Rare Science Fiction
- cover of first edition
- Editor: Ivan Howard
- Cover artist: Eugene Berman
- Language: English
- Genre: Science fiction
- Publisher: Belmont Books
- Publication date: 1963
- Publication place: United States
- Media type: Print (paperback)
- Pages: 173
- OCLC: 07488372
- LC Class: PS648.S3 R364 1963

= Rare Science Fiction =

1963 anthology edited by Ivan Howard

Rare Science Fiction is an anthology of science fiction short stories edited by Ivan Howard. It was first published in paperback by Belmont Books in January 1963. The collection has been translated into Portuguese.

==Summary==
The book collects eight short stories and novelettes by various science fiction authors.
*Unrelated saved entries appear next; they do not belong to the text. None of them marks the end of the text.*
-- pv_equiv track=rewrite | github.com/ihsynzd14/Text-Analyze-Python | programmUno.py | GranVocabolario
-- ===== SOURCE A (Python) =====
-- def GranVocabolario(list_tokens):
--     #creo la lista vocabolario di incremento 500
--     lista_vocabolario500 = []
--     #creo la lista di incremento
--     lista_incrementale = []
--     #creo la lista di vocabolario
--     lista_vocabolario = []
--
--     #creo la lista di ciclo pero con incremento di range tra x : x+500  esmp:  2500 : 3000
--     #in stesso tempo anche scorriamo ciclo for con range da 0 a length di list_tokens incremento di 500 (in ogni ciclo aggiorna i numeri perche di x)
--     lista_ciclo = [list_tokens[x:x+500] for x in range(0, len(list_tokens),500)]
--     for lista in lista_ciclo:
--            #incrementando lista di incremento con ciclo for per calcolare lista vocabolario
--            lista_incrementale = lista_incrementale + lista
--            #con set - (se ci sono elementi occorre piu di una volta setta gli elementi a singolo elemento)
--            lista_vocabolario = set(lista_incrementale)
--            #conto quanti ci sono nella lista vocabolario
--            contatore = len(lista_vocabolario)
--            #alla fine metto il numero di vocabolario (+500) alla lista
--            lista_vocabolario500.append(contatore)
--
--     return lista_vocabolario500
-- ===== SOURCE B (Python) =====
-- def GranVocabolario(list_tokens):
--     # One pass: maintain a single running set; record its size at each
--     # 500-token boundary and once more for a trailing partial chunk.
--     result = []
--     seen = set()
--     c = 0
--     for tok in list_tokens:
--         seen.add(tok)
--         c += 1
--         if c == 500:
--             result.append(len(seen))
--             c = 0
--     if c != 0:
--         result.append(len(seen))
--     return result
-- ===== Notes on version B (the rewrite author's own statement) =====
-- stated objective: faster
-- what changed: Instead of rebuilding the cumulative prefix list and recomputing set() over it for every 500-token chunk, B makes one pass maintaining a single running set and a within-chunk counter, recording the set's size at each chunk boundary and once more for a trailing partial chunk.
import Mathlib
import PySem

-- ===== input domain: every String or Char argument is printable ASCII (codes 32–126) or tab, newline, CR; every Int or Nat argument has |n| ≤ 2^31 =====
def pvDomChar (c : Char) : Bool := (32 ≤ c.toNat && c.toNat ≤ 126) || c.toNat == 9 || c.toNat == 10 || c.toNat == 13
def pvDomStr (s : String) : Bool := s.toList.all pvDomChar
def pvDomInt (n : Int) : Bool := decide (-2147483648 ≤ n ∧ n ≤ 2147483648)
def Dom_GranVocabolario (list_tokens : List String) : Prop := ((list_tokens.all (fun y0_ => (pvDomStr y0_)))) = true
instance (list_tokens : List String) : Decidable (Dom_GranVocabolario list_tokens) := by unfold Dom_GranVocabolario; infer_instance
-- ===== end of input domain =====

-- B replaces A's per-chunk rebuild of the cumulative list and recomputation of set() over it
-- by a single pass with one running set and a within-chunk counter (objective: faster).

-- ===== PORT A =====
-- loop body of A's 'for lista in lista_ciclo' (state: lista_incrementale, lista_vocabolario500)
def granStep (st : List String × List Int) (lista : List String) : List String × List Int :=
  let lista_incrementale := st.1 ++ lista
  let lista_vocabolario := PySem.Set.ofList lista_incrementale
  let contatore : Int := PySem.Set.len lista_vocabolario
  (lista_incrementale, st.2 ++ [contatore])

def GranVocabolario (list_tokens : List String) : List Int :=
  let lista_ciclo := (PySem.List.pyRange 0 (PySem.List.len list_tokens) 500).map
    (fun x => PySem.List.slice list_tokens (some x) (some (x + 500)))
  (lista_ciclo.foldl granStep ([], [])).2

-- ===== PORT B =====
-- loop body of B's 'for tok in list_tokens' (state: seen, result, c)
def granAltStep (st : PySem.Set String × List Int × Int) (tok : String) :
    PySem.Set String × List Int × Int :=
  let seen := PySem.Set.add st.1 tok
  let c := st.2.2 + 1
  if c = 500 then (seen, st.2.1 ++ [PySem.Set.len seen], 0)
  else (seen, st.2.1, c)

def GranVocabolario_alt (list_tokens : List String) : List Int :=
  let st := list_tokens.foldl granAltStep (PySem.Set.empty, [], 0)
  if st.2.2 ≠ 0 then st.2.1 ++ [PySem.Set.len st.1] else st.2.1

-- ===== PRECONDITION & SPEC =====
def Spec_GranVocabolario (list_tokens : List String) (out : List Int) : Prop := out = GranVocabolario_alt list_tokens
instance (list_tokens : List String) (out : List Int) : Decidable (Spec_GranVocabolario list_tokens out) := by unfold Spec_GranVocabolario; infer_instance

-- ===== CLAIM (what is proved, stated in full; the proofs are below) =====
def Claim_equal_GranVocabolario : Prop := ∀ (list_tokens : List String), Dom_GranVocabolario list_tokens → Spec_GranVocabolario list_tokens (GranVocabolario list_tokens)

-- ===== LEMMAS AND PROOFS =====

-- the 500-token chunks of a list, as A's slice comprehension produces them
def pvChunks (ts : List String) : List (List String) :=
  if h : ts = [] then [] else ts.take 500 :: pvChunks (ts.drop 500)
termination_by ts.length
decreasing_by
  simp only [List.length_drop]
  have : 0 < ts.length := List.length_pos_iff.mpr h
  omega

-- the common specification: cumulative distinct counts at each chunk boundary
def pvBounds (seen : PySem.Set String) (ts : List String) : List Int :=
  if h : ts = [] then []
  else
    let seen' := seen.update (ts.take 500)
    PySem.Set.len seen' :: pvBounds seen' (ts.drop 500)
termination_by ts.length
decreasing_by
  simp only [List.length_drop]
  have : 0 < ts.length := List.length_pos_iff.mpr h
  omega

theorem pyRange500_nil {a b : Int} (h : b ≤ a) : PySem.List.pyRange a b 500 = [] := by
  rw [PySem.List.pyRange_of_pos a b (by norm_num)]
  simp [h.not_gt]

theorem pyRange500_cons {a b : Int} (h : a < b) :
    PySem.List.pyRange a b 500 = a :: PySem.List.pyRange (a + 500) b 500 := by
  rw [PySem.List.pyRange_of_pos a b (by norm_num),
      PySem.List.pyRange_of_pos (a + 500) b (by norm_num)]
  have hm : (if a < b then ((b - a + 500 - 1) / 500).toNat else 0)
      = (if a + 500 < b then ((b - (a + 500) + 500 - 1) / 500).toNat else 0) + 1 := by
    split_ifs <;> omega
  rw [hm, List.range_succ_eq_map, List.map_cons, List.map_map]
  refine congrArg₂ _ (by norm_num) (List.map_congr_left fun k _ => ?_)
  simp only [Function.comp_apply]
  push_cast
  ring

theorem map_slice_eq_chunks :
    ∀ (n : Nat) (full ts : List String) (j : Nat), ts.length ≤ n → full.drop j = ts →
      (PySem.List.pyRange (j : Int) ((j : Int) + (ts.length : Int)) 500).map
        (fun x => PySem.List.slice full (some x) (some (x + 500))) = pvChunks ts := by
  intro n
  induction n with
  | zero =>
    intro full ts j hlen hdrop
    have hts : ts = [] := List.length_eq_zero_iff.mp (Nat.le_zero.mp hlen)
    subst hts
    rw [pyRange500_nil (by simp)]
    rw [pvChunks]
    simp
  | succ n ih =>
    intro full ts j hlen hdrop
    by_cases hts : ts = []
    · subst hts
      rw [pyRange500_nil (by simp)]
      rw [pvChunks]
      simp
    · have hpos : 0 < ts.length := List.length_pos_iff.mpr hts
      rw [pyRange500_cons (by omega), List.map_cons]
      rw [pvChunks]
      rw [dif_neg hts]
      have hhead : PySem.List.slice full (some (j : Int)) (some ((j : Int) + 500)) = ts.take 500 := by
        have := PySem.List.slice_natCast_add full j 500
        rw [show ((j : Int) + (500 : Int)) = ((j : Int) + ((500 : Nat) : Int)) by norm_num] at *
        rw [this, hdrop]
      rw [hhead]
      congr 1
      by_cases hbig : 500 < ts.length
      · have := ih full (ts.drop 500) (j + 500)
          (by simp only [List.length_drop]; omega)
          (by rw [← List.drop_drop, hdrop])
        rw [show ((j : Int) + 500) = ((j + 500 : Nat) : Int) by push_cast; ring_nf]
        rw [show ((j : Int) + (ts.length : Int)) = (((j + 500 : Nat) : Int) + ((ts.drop 500).length : Int)) by
          simp only [List.length_drop]; push_cast; omega]
        exact this
      · have hdrop500 : ts.drop 500 = [] := by
          apply List.length_eq_zero_iff.mp
          simp only [List.length_drop]; omega
        rw [pyRange500_nil (by omega), hdrop500, pvChunks]
        simp

theorem A_fold :
    ∀ (n : Nat) (ts : List String) (inc : List String) (out : List Int), ts.length ≤ n →
      ((pvChunks ts).foldl granStep (inc, out)).2 = out ++ pvBounds (PySem.Set.ofList inc) ts := by
  intro n
  induction n with
  | zero =>
    intro ts inc out hlen
    have hts : ts = [] := List.length_eq_zero_iff.mp (Nat.le_zero.mp hlen)
    subst hts
    rw [pvChunks, pvBounds]
    simp
  | succ n ih =>
    intro ts inc out hlen
    by_cases hts : ts = []
    · subst hts
      rw [pvChunks, pvBounds]
      simp
    · have hpos : 0 < ts.length := List.length_pos_iff.mpr hts
      rw [pvChunks, dif_neg hts, pvBounds, dif_neg hts, List.foldl_cons]
      have hstep : granStep (inc, out) (ts.take 500)
          = (inc ++ ts.take 500, out ++ [PySem.Set.len ((PySem.Set.ofList inc).update (ts.take 500))]) := by
        simp [granStep, PySem.Set.ofList_append]
      rw [hstep]
      rw [ih (ts.drop 500) (inc ++ ts.take 500) _ (by simp; omega)]
      rw [PySem.Set.ofList_append]
      simp

theorem B_block :
    ∀ (a : List String) (seen : PySem.Set String) (out : List Int) (c : Int),
      0 ≤ c → c < 500 → c + (a.length : Int) ≤ 500 →
      a.foldl granAltStep (seen, out, c) =
        (seen.update a,
         out ++ (if c + (a.length : Int) = 500 then [PySem.Set.len (seen.update a)] else []),
         if c + (a.length : Int) = 500 then 0 else c + (a.length : Int)) := by
  intro a
  induction a with
  | nil =>
    intro seen out c h0 hlt hle
    have hne : ¬ (c + ((([] : List String)).length : Int) = 500) := by simp; omega
    rw [List.foldl_nil, PySem.Set.update_nil, if_neg hne, if_neg hne]
    simp
  | cons x rest ih =>
    intro seen out c h0 hlt hle
    rw [List.foldl_cons]
    by_cases hc : c + 1 = 500
    · have hrest : rest = [] := by
        have : rest.length = 0 := by simp at hle; omega
        exact List.length_eq_zero_iff.mp this
      subst hrest
      have h1 : c + ((([x] : List String)).length : Int) = 500 := by simp; omega
      rw [if_pos h1, if_pos h1, List.foldl_nil]
      simp [granAltStep, hc, PySem.Set.update_cons, PySem.Set.update_nil]
    · have hstep : granAltStep (seen, out, c) x = (seen.add x, out, c + 1) := by
        simp [granAltStep, hc]
      rw [hstep, ih (seen.add x) out (c + 1) (by omega) (by simp at hle; omega) (by simp at hle ⊢; omega)]
      rw [PySem.Set.update_cons,
          show c + 1 + (rest.length : Int) = c + ((x :: rest).length : Int) from by push_cast [List.length_cons]; ring]

-- B's epilogue ('if c != 0: result.append(len(seen))'), factored for the induction
def pvBFinish (st : PySem.Set String × List Int × Int) : List Int :=
  if st.2.2 ≠ 0 then st.2.1 ++ [PySem.Set.len st.1] else st.2.1

theorem B_gen :
    ∀ (n : Nat) (ts : List String) (seen : PySem.Set String) (out : List Int), ts.length ≤ n →
      pvBFinish (ts.foldl granAltStep (seen, out, 0)) = out ++ pvBounds seen ts := by
  intro n
  induction n with
  | zero =>
    intro ts seen out hlen
    have hts : ts = [] := List.length_eq_zero_iff.mp (Nat.le_zero.mp hlen)
    subst hts
    rw [pvBounds]
    simp [pvBFinish]
  | succ n ih =>
    intro ts seen out hlen
    by_cases hts : ts = []
    · subst hts
      rw [pvBounds]
      simp [pvBFinish]
    · have hpos : 0 < ts.length := List.length_pos_iff.mpr hts
      rw [pvBounds, dif_neg hts]
      conv_lhs => rw [← List.take_append_drop 500 ts, List.foldl_append]
      rw [B_block (ts.take 500) seen out 0 (by omega) (by omega)
            (by simp only [List.length_take]; push_cast; omega)]
      by_cases hbig : 500 ≤ ts.length
      · have h500 : ((ts.take 500).length : Int) = 500 := by simp; omega
        rw [if_pos (by omega), if_pos (by omega)]
        rw [ih (ts.drop 500) _ _ (by simp; omega)]
        simp
      · have hsmall : (ts.take 500).length = ts.length := by simp; omega
        rw [if_neg (by rw [hsmall]; omega), if_neg (by rw [hsmall]; omega)]
        have hdrop : ts.drop 500 = [] := List.length_eq_zero_iff.mp (by simp; omega)
        rw [hdrop, List.foldl_nil, pvBFinish]
        rw [if_pos (by simp [hsmall]; omega)]
        have hnil : ∀ s : PySem.Set String, pvBounds s [] = [] := fun s => by rw [pvBounds]; simp
        simp [hnil]

-- ===== VERDICT (by name: the statement is the Claim_ definition above) =====
theorem GranVocabolario_spec : Claim_equal_GranVocabolario := by
  intro ts _
  unfold Spec_GranVocabolario GranVocabolario GranVocabolario_alt
  have hchunks := map_slice_eq_chunks ts.length ts ts 0 le_rfl (by simp)
  simp only [PySem.List.len_eq, Nat.cast_zero, zero_add] at hchunks ⊢
  rw [hchunks]
  rw [A_fold ts.length ts [] [] le_rfl]
  have hB := B_gen ts.length ts PySem.Set.empty [] le_rfl
  simp only [pvBFinish] at hB
  simp only [List.nil_append] at *
  rw [hB]
  rfl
The stories were previously published from 1954 to 1959 in the Robert A. W. Lowndes-edited science fiction magazines Future Science Fiction, Science Fiction Quarterly, and Science Fiction Stories.

==Contents==
- "Let's Have Fun" (L. Sprague de Camp) (from Science Fiction Quarterly v. 5, no. 1, May 1957)
- "Do It Yourself" (Milton Lesser) (from Science Fiction Quarterly v. 5, no. 3, November 1957)
- "In Human Hands" (Algis Budrys) (from Science Fiction Stories no. 2, 1954)
- "Protective Camouflage" (Charles V. De Vet) (from Science Fiction Stories v. 5, no. 6, May 1955)
- "Asylum" (Alice Bullock) (from Future Science Fiction v. 5, no. 2, August 1954)
- "Quick Freeze" (Robert Silverberg) (from Science Fiction Quarterly v. 5, no. 1, May 1957)
- "Luck, Inc." (Jim Harmon) (from Science Fiction Stories v. 10, no. 5, November 1959)
- "Ripeness" (M. C. Pease) (from Science Fiction Stories v. 5, no. 4, January 1955)

==Reception==
P. Schuyler Miller called the anthology "a good and varied lot of eight stories" with "such gems as Alice Bullock's poignant little 'Asylum' or Milton Lesser's wry 'Do it Yourself,'" while noting that "the publisher has done his best to handicap the book with nonsensical cover claims," calling them "'prize-winning' stories" and claiming they were "'appearing for the first time in any book.'" He observed that "I can't recall that any of them ever won a prize, other than an editor's check," and that the de Camp contribution had in fact already appeared in his own collection A Gun for Dinosaur and Other Imaginative Tales (1963).